Can I Receive Disability Benefits for Asthma? | Hensley Legal

Can I Receive Disability Benefits for Asthma?

asthma muncie indiana

Chronic asthma is much more than the occasional allergies when the flowers and trees start to bloom. It’s a condition that can impact a person’s ability to do the one thing necessary to live — breathe.

Someone with asthma struggles to do simple tasks that others take for granted, like working. To be able to work at a job where you can earn a living for your family is what everyone wants, but if you are someone with chronic or severe asthma, that may be hard to do. In this case, severe cases of asthma may be able to qualify you for Social Security disability benefits.

What to Know About Asthma

asthma

A type of respiratory disorder, asthma is an inflammatory lung disorder that effects your ability to breathe by constricting airways.
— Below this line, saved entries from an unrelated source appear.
-- ===== PORT A =====
-- literal port of A's loop: strip each line; a 'module'-prefixed line starts/continues
-- buffering (no ');' check there); once inside, every line is appended and a non-'module'
-- line containing ');' breaks the loop.
def bufLoopA : List (List Char) → List Char → Bool → List Char
  | [], buf, _ => buf
  | raw :: rest, buf, inside =>
    let line := PySem.Chars.strip raw
    if isModLC line then
      bufLoopA rest (buf ++ line ++ [' ']) true
    else if inside then
      if hasParenLC line then buf ++ line ++ [' ']
      else bufLoopA rest (buf ++ line ++ [' ']) inside
    else bufLoopA rest buf inside

def buffer_signature_py (verilog_str : String) : String :=
  String.mk (PySem.Chars.strip (bufLoopA (PySem.Chars.splitlines verilog_str.toList) [] false))

-- ===== PORT B =====
def stripLines (verilog_str : String) : List (List Char) :=
  (PySem.Chars.splitlines verilog_str.toList).map PySem.Chars.strip

-- B's 'next((i for i in range(start, len(lines)) if ");" in lines[i]), len(lines) - 1)':
-- first index ≥ start whose line contains ');', else the last index
def bFindEnd (lines : List (List Char)) (start : Nat) : Nat :=
  match (lines.drop start).findIdx? hasParenLC with
  | some k => start + k
  | none => lines.length - 1

def buffer_signature_py_alt (verilog_str : String) : String :=
  match (stripLines verilog_str).findIdx? isModLC with
  | none => ""
  | some start =>
      String.mk (PySem.Chars.strip (PySem.Chars.join [' ']
        (PySem.List.slice (stripLines verilog_str)
          (some (start : Int))
          (some ((bFindEnd (stripLines verilog_str) start : Int) + 1)))))

-- ===== PRECONDITION & SPEC =====
-- When the first ');' line at/after the first 'module' line is itself 'module'-prefixed and a
-- non-blank line follows it, A buffers past it; B ends the header at that line (intended).
def D_buffer_signature_py (verilog_str : String) : Prop :=
  (match ((((PySem.Chars.splitlines verilog_str.toList).map PySem.Chars.strip).dropWhile
      (fun l => !isModLC l)).dropWhile (fun l => !hasParenLC l)) with
   | [] => false
   | x :: r => isModLC x && r.any (fun l => !l.isEmpty)) = true
instance (verilog_str : String) : Decidable (D_buffer_signature_py verilog_str) := by
  unfold D_buffer_signature_py; infer_instance

def Spec_buffer_signature_py (verilog_str : String) (out : String) : Prop :=
  ¬ D_buffer_signature_py verilog_str → out = buffer_signature_py_alt verilog_str
instance (verilog_str : String) (out : String) : Decidable (Spec_buffer_signature_py verilog_str out) := by
  unfold Spec_buffer_signature_py; infer_instance

def pvDiffWitness_buffer_signature_py : String := "module m(a);\nendmodule"
def pvDiffWitnessOut_buffer_signature_py : String × String :=
  ("module m(a); endmodule", "module m(a);")

-- ===== CLAIM (what is proved, stated in full; the proofs are below) =====
def Claim_unchanged_buffer_signature_py : Prop := ∀ (verilog_str : String), Dom_buffer_signature_py verilog_str → Spec_buffer_signature_py verilog_str (buffer_signature_py verilog_str)
def Claim_exact_buffer_signature_py : Prop := ∀ (verilog_str : String), Dom_buffer_signature_py verilog_str → D_buffer_signature_py verilog_str → buffer_signature_py verilog_str ≠ buffer_signature_py_alt verilog_str
def Claim_changed_buffer_signature_py : Prop := Dom_buffer_signature_py (pvDiffWitness_buffer_signature_py) ∧ D_buffer_signature_py (pvDiffWitness_buffer_signature_py) ∧ buffer_signature_py (pvDiffWitness_buffer_signature_py) = pvDiffWitnessOut_buffer_signature_py.1 ∧ buffer_signature_py_alt (pvDiffWitness_buffer_signature_py) = pvDiffWitnessOut_buffer_signature_py.2 ∧ pvDiffWitnessOut_buffer_signature_py.1 ≠ pvDiffWitnessOut_buffer_signature_py.2

-- ===== LEMMAS AND PROOFS =====

-- A's loop on the already-stripped lines (strip pulled out of the loop)
def loopAS : List (List Char) → List Char → Bool → List Char
  | [], buf, _ => buf
  | line :: rest, buf, inside =>
    if isModLC line then loopAS rest (buf ++ line ++ [' ']) true
    else if inside then
      if hasParenLC line then buf ++ line ++ [' ']
      else loopAS rest (buf ++ line ++ [' ']) inside
    else loopAS rest buf inside

-- A's end condition
def bIsEnd (l : List Char) : Bool := hasParenLC l && !isModLC l

lemma bufLoopA_eq_loopAS (raws : List (List Char)) (buf : List Char) (inside : Bool) :
    bufLoopA raws buf inside = loopAS (raws.map PySem.Chars.strip) buf inside := by
  induction raws generalizing buf inside with
  | nil => rfl
  | cons r rs ih =>
    simp only [bufLoopA, loopAS, List.map_cons]
    split_ifs <;> simp only [ih]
When someone with asthma takes a deep breath, instead of their airways relaxing like normal, they may constrict or start to spasm. When this happens— the airway narrowing— the person becomes breathless, begins to wheeze, and gasps for air. This is called an asthmatic episode.

Asthmatic episodes can be classified as either chronic or acute. When people typically think of asthma, dealing with allergies and sinus drainage, they are thinking of chronic asthma. In addition to allergies, chronic asthma can be associated with bronchitis, emphysema, or COPD. All of these conditions vary in length and severity of attack.
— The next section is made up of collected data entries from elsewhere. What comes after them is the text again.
-- pv_equiv track=rewrite | github.com/katimlam/River-Tests | River_Test_7_Four_Jealous_Husbands.py | check_if_ok
-- ===== SOURCE A (Python) =====
-- def last_num(str):
--     return str[-1]
--
-- def check_if_ok(new_start, new_end, new_middle):
--     for wife in new_start:
--         if "Wife" in wife:
--             for husband in new_start:
--                 if "Husband" in husband and last_num(husband)==last_num(wife):
--                     break
--             else:
--                 for other_husband in new_start:
--                     if "Husband" in other_husband:
--                         return False
--     for wife in new_end:
--         if "Wife" in wife:
--             for husband in new_end:
--                 if "Husband" in husband and last_num(husband)==last_num(wife):
--                     break
--             else:
--                 for other_husband in new_end:
--                     if "Husband" in other_husband:
--                         return False
--
--     for wife in new_middle:
--         if "Wife" in wife:
--             for husband in new_middle:
--                 if "Husband" in husband and last_num(husband)==last_num(wife):
--                     break
--             else:
--                 for other_husband in new_middle:
--                     if "Husband" in other_husband:
--                         return False
--     return True
-- ===== SOURCE B (Python) =====
-- def check_if_ok(new_start, new_end, new_middle):
--     for group in (new_start, new_end, new_middle):
--         husband_nums = {s[-1] for s in group if "Husband" in s}
--         wife_nums = {s[-1] for s in group if "Wife" in s}
--         if husband_nums and not wife_nums <= husband_nums:
--             return False
--     return True
-- ===== Notes on version B (the rewrite author's own statement) =====
-- stated objective: simpler
-- what changed: Per group, B builds two sets of trailing number characters (husbands' and wives') once and replaces A's per-wife nested scans and duplicated for/else/break logic with a single subset test per group.
import Mathlib
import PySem

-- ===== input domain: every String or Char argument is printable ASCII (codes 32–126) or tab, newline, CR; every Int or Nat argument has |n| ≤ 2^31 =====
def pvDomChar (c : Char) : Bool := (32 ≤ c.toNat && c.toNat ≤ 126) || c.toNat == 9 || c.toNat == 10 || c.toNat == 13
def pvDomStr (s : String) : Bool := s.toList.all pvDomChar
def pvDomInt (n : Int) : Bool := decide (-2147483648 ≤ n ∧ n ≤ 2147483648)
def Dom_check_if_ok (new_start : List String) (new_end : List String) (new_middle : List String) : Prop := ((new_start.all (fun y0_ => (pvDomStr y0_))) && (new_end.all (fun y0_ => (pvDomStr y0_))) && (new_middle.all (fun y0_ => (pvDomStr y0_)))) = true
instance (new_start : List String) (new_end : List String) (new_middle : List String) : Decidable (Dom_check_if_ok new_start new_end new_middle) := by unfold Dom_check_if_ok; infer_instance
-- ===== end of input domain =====

-- B is simpler: per group it builds the husbands' and wives' trailing-character sets once and uses one subset test instead of A's per-wife nested scans.
-- ===== PORT A =====
-- str[-1]; Option models Python's IndexError on "" (never reached: only called on strings containing "Wife"/"Husband")
def last_num (s : String) : Option Char := PySem.Str.pyGet? s (-1)

-- A's wife loop over one group: for each wife, inner for/else scan for a matching husband,
-- else scan for any husband (return False at the first one found).
def aLoop (group : List String) : List String → Bool
  | [] => true
  | w :: ws =>
    if PySem.Str.isIn "Wife" w then
      if group.any (fun h => PySem.Str.isIn "Husband" h && (last_num h == last_num w)) then
        aLoop group ws
      else if group.any (fun h => PySem.Str.isIn "Husband" h) then
        false
      else
        aLoop group ws
    else
      aLoop group ws

def check_if_ok (new_start : List String) (new_end : List String) (new_middle : List String) : Bool :=
  aLoop new_start new_start && (aLoop new_end new_end && aLoop new_middle new_middle)

-- ===== PORT B =====
-- {s[-1] for s in group if tag in s}; filterMap drops the impossible none (tag in s forces s nonempty)
def tagNums (tag : String) (group : List String) : PySem.Set Char :=
  PySem.Set.ofList (group.filterMap (fun s =>
    if PySem.Str.isIn tag s then PySem.Str.pyGet? s (-1) else none))

def groupOK (group : List String) : Bool :=
  let husband_nums := tagNums "Husband" group
  let wife_nums := tagNums "Wife" group
  !(!husband_nums.isEmpty && !(PySem.Set.issubset wife_nums husband_nums))

def check_if_ok_alt (new_start : List String) (new_end : List String) (new_middle : List String) : Bool :=
  [new_start, new_end, new_middle].all groupOK

-- ===== PRECONDITION & SPEC =====
def Spec_check_if_ok (new_start : List String) (new_end : List String) (new_middle : List String) (out : Bool) : Prop := out = check_if_ok_alt new_start new_end new_middle
instance (new_start : List String) (new_end : List String) (new_middle : List String) (out : Bool) : Decidable (Spec_check_if_ok new_start new_end new_middle out) := by unfold Spec_check_if_ok; infer_instance

-- ===== CLAIM (what is proved, stated in full; the proofs are below) =====
def Claim_equal_check_if_ok : Prop := ∀ (new_start : List String) (new_end : List String) (new_middle : List String), Dom_check_if_ok new_start new_end new_middle → Spec_check_if_ok new_start new_end new_middle (check_if_ok new_start new_end new_middle)

-- ===== LEMMAS AND PROOFS =====

lemma last_num_eq (s : String) : last_num s = s.toList.getLast? := by
  simp [last_num, PySem.List.pyGet?_neg_one]

lemma last_num_isSome_of_isIn {tag s : String} (htag : tag.toList ≠ []) (h : PySem.Str.isIn tag s = true) : ∃ c, last_num s = some c := by
  rw [PySem.Str.isIn_iff_infix] at h
  have hne : s.toList ≠ [] := fun hs => htag (List.eq_nil_of_infix_nil (hs ▸ h))
  rw [last_num_eq]
  exact Option.isSome_iff_exists.mp (List.getLast?_isSome.mpr hne)

lemma aLoop_eq_all (g l : List String) :
    aLoop g l = l.all (fun w =>
      !(PySem.Str.isIn "Wife" w) ||
      (g.any (fun h => PySem.Str.isIn "Husband" h && (last_num h == last_num w)) ||
       !(g.any (fun h => PySem.Str.isIn "Husband" h)))) := by
  induction l with
  | nil => simp [aLoop]
  | cons w ws ih => simp only [aLoop, List.all_cons]; split_ifs <;> simp_all

lemma mem_tagNums {tag : String} {g : List String} {c : Char} :
    c ∈ tagNums tag g ↔ ∃ s ∈ g, PySem.Str.isIn tag s = true ∧ last_num s = some c := by
  simp only [tagNums, PySem.Set.mem_ofList, List.mem_filterMap, last_num]
  constructor
  · rintro ⟨s, hs, hf⟩
    by_cases h : PySem.Str.isIn tag s = true
    · refine ⟨s, hs, h, ?_⟩
      rw [if_pos h] at hf
      exact hf
    · rw [if_neg h] at hf; cases hf
  · rintro ⟨s, hs, h, hlast⟩
    exact ⟨s, hs, by rw [if_pos h]; exact hlast⟩

lemma tagNums_isEmpty_iff {tag : String} {g : List String} (htag : tag.toList ≠ []) :
    (tagNums tag g).isEmpty = true ↔ g.any (fun s => PySem.Str.isIn tag s) = false := by
  rw [List.isEmpty_iff, List.eq_nil_iff_forall_not_mem, List.any_eq_false]
  constructor
  · intro h s hs hIn
    obtain ⟨c, hc⟩ := last_num_isSome_of_isIn htag hIn
    exact h c (mem_tagNums.mpr ⟨s, hs, hIn, hc⟩)
  · intro h c hc
    obtain ⟨s, hs, hIn, -⟩ := mem_tagNums.mp hc
    exact h s hs hIn

lemma group_eq (g : List String) : aLoop g g = groupOK g := by
  rw [aLoop_eq_all]
  simp only [groupOK]
  cases hE : (tagNums "Husband" g).isEmpty with
  | true =>
    have hH : g.any (fun s => PySem.Str.isIn "Husband" s) = false :=
      (tagNums_isEmpty_iff (by decide)).mp hE
    simp only [Bool.not_true, Bool.false_and, Bool.not_false]
    rw [List.all_eq_true]
    intro w hw
    rw [hH]
    simp
  | false =>
    have hH : g.any (fun s => PySem.Str.isIn "Husband" s) = true := by
      cases hA : g.any (fun s => PySem.Str.isIn "Husband" s) with
      | true => rfl
      | false => rw [(tagNums_isEmpty_iff (by decide)).mpr hA] at hE; cases hE
    simp only [Bool.not_false, Bool.true_and, Bool.not_not]
    rw [Bool.eq_iff_iff, List.all_eq_true, PySem.Set.issubset_iff]
    constructor
    · intro hall c hc
      obtain ⟨w, hw, hW, hlast⟩ := mem_tagNums.mp hc
      have hthis := hall w hw
      rw [hW, hH] at hthis
      simp only [Bool.not_true, Bool.false_or, Bool.or_false] at hthis
      rw [List.any_eq_true] at hthis
      obtain ⟨h, hhg, hh⟩ := hthis
      rw [Bool.and_eq_true, beq_iff_eq] at hh
      exact mem_tagNums.mpr ⟨h, hhg, hh.1, hh.2.trans hlast⟩
    · intro hsub w hw
      cases hW : PySem.Str.isIn "Wife" w with
      | false => simp
      | true =>
        obtain ⟨c, hc⟩ := last_num_isSome_of_isIn (tag := "Wife") (by decide) hW
        have hcw : c ∈ tagNums "Wife" g := mem_tagNums.mpr ⟨w, hw, hW, hc⟩
        obtain ⟨h, hhg, hh, hhl⟩ := mem_tagNums.mp (hsub c hcw)
        simp only [Bool.not_true, Bool.false_or, Bool.or_eq_true]
        left
        rw [List.any_eq_true]
        exact ⟨h, hhg, by rw [Bool.and_eq_true, beq_iff_eq]; exact ⟨hh, hhl.trans hc.symm⟩⟩

-- ===== VERDICT (by name: the statement is the Claim_ definition above) =====
theorem check_if_ok_spec : Claim_equal_check_if_ok := by
  intro ns ne nm _
  unfold Spec_check_if_ok check_if_ok check_if_ok_alt
  simp [group_eq]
Just like most other medical conditions, there are different stages to asthma. The two primary stages are

  • Hyper-Reactive Response: When the muscles in your airway tighten because of an outside stimulant.
  • Inflammatory Response: When the immune system triggers the airway to swell then fill with fluid to produce mucous. This is what makes people with asthma sensitive to common air particles— dust and pollution— and cold air, normal exercise, and even emotional stress.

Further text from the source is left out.